*Exercise:*
Reproduce precisely the lines between the start of the data below and the line with "-- stated objective: alternative", both included.

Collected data

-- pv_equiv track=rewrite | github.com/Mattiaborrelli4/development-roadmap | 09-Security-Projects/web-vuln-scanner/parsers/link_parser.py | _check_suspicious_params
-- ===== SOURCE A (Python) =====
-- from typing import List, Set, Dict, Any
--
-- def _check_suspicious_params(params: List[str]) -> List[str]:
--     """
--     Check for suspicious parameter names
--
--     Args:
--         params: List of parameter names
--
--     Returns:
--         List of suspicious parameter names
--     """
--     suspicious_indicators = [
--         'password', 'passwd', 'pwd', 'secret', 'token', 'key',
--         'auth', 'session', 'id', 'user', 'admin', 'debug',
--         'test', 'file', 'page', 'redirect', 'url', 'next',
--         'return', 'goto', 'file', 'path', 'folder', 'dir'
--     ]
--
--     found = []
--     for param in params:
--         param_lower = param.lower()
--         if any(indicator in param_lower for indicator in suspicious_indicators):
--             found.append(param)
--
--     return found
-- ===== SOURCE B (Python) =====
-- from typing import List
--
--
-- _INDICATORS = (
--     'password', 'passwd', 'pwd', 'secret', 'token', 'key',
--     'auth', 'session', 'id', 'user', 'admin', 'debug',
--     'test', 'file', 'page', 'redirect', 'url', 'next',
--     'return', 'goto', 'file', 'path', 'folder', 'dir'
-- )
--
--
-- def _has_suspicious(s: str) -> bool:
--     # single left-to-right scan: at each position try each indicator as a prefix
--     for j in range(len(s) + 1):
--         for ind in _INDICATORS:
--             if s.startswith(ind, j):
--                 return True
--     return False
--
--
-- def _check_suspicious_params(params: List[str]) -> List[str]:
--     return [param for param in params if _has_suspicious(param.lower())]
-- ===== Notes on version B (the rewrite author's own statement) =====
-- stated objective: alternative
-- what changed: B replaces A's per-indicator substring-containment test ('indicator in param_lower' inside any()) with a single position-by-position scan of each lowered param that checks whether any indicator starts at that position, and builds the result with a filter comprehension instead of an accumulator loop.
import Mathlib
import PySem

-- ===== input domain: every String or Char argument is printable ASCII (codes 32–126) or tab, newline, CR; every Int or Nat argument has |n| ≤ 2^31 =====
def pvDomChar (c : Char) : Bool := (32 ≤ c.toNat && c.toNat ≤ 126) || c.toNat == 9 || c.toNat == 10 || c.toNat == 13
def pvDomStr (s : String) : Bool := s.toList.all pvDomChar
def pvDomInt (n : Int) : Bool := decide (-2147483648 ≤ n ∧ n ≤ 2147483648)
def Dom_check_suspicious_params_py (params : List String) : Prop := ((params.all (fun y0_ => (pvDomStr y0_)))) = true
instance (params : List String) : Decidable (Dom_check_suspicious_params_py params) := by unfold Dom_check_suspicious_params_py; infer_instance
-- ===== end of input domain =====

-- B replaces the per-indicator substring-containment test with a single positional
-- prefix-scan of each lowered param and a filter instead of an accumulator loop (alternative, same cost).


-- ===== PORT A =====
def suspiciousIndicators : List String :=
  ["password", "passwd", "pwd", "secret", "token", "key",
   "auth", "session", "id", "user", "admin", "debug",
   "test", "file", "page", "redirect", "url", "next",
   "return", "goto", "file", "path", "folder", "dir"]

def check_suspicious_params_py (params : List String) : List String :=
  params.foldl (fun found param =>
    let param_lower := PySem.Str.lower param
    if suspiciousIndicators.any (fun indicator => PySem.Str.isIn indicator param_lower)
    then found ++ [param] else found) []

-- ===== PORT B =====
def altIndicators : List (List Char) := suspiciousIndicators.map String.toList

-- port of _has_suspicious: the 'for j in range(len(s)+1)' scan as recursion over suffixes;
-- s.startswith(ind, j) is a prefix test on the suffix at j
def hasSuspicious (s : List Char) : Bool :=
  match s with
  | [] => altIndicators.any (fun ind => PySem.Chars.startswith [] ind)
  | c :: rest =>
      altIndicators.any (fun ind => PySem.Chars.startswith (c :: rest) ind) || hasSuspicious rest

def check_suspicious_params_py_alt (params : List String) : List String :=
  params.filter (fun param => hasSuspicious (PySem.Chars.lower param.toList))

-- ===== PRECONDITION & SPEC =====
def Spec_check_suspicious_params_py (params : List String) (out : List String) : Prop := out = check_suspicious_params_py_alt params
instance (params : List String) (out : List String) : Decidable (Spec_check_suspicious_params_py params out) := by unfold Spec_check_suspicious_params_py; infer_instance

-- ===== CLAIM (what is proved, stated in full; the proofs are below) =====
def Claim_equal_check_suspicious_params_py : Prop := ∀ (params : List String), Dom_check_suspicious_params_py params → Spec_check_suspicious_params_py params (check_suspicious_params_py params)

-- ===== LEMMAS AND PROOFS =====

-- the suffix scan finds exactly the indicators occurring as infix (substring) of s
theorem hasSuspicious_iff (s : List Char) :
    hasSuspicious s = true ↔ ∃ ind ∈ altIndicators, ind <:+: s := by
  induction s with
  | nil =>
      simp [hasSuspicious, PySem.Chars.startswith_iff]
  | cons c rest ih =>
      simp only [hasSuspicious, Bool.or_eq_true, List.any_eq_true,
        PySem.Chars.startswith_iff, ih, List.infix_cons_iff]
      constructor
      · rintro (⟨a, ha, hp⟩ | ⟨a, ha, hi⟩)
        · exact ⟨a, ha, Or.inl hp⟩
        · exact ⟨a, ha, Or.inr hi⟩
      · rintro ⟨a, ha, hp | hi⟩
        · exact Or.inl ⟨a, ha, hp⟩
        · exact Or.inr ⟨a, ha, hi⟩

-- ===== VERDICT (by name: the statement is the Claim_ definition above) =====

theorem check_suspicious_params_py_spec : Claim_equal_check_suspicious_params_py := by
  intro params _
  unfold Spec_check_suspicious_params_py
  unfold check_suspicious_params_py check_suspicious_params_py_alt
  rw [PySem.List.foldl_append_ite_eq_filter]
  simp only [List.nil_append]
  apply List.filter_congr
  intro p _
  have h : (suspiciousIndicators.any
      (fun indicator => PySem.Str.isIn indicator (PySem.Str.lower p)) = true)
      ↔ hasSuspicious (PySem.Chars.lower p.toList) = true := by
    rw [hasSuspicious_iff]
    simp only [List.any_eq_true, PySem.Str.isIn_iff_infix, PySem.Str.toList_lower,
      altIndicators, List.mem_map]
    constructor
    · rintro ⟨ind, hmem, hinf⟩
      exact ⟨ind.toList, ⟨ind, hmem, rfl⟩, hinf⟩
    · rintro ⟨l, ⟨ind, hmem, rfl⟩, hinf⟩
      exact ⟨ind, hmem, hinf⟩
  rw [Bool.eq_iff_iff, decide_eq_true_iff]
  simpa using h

*Exercise result:*
-- pv_equiv track=rewrite | github.com/Mattiaborrelli4/development-roadmap | 09-Security-Projects/web-vuln-scanner/parsers/link_parser.py | _check_suspicious_params
-- ===== SOURCE A (Python) =====
-- from typing import List, Set, Dict, Any
--
-- def _check_suspicious_params(params: List[str]) -> List[str]:
--     """
--     Check for suspicious parameter names
--
--     Args:
--         params: List of parameter names
--
--     Returns:
--         List of suspicious parameter names
--     """
--     suspicious_indicators = [
--         'password', 'passwd', 'pwd', 'secret', 'token', 'key',
--         'auth', 'session', 'id', 'user', 'admin', 'debug',
--         'test', 'file', 'page', 'redirect', 'url', 'next',
--         'return', 'goto', 'file', 'path', 'folder', 'dir'
--     ]
--
--     found = []
--     for param in params:
--         param_lower = param.lower()
--         if any(indicator in param_lower for indicator in suspicious_indicators):
--             found.append(param)
--
--     return found
-- ===== SOURCE B (Python) =====
-- from typing import List
--
--
-- _INDICATORS = (
--     'password', 'passwd', 'pwd', 'secret', 'token', 'key',
--     'auth', 'session', 'id', 'user', 'admin', 'debug',
--     'test', 'file', 'page', 'redirect', 'url', 'next',
--     'return', 'goto', 'file', 'path', 'folder', 'dir'
-- )
--
--
-- def _has_suspicious(s: str) -> bool:
--     # single left-to-right scan: at each position try each indicator as a prefix
--     for j in range(len(s) + 1):
--         for ind in _INDICATORS:
--             if s.startswith(ind, j):
--                 return True
--     return False
--
--
-- def _check_suspicious_params(params: List[str]) -> List[str]:
--     return [param for param in params if _has_suspicious(param.lower())]
-- ===== Notes on version B (the rewrite author's own statement) =====
-- stated objective: alternative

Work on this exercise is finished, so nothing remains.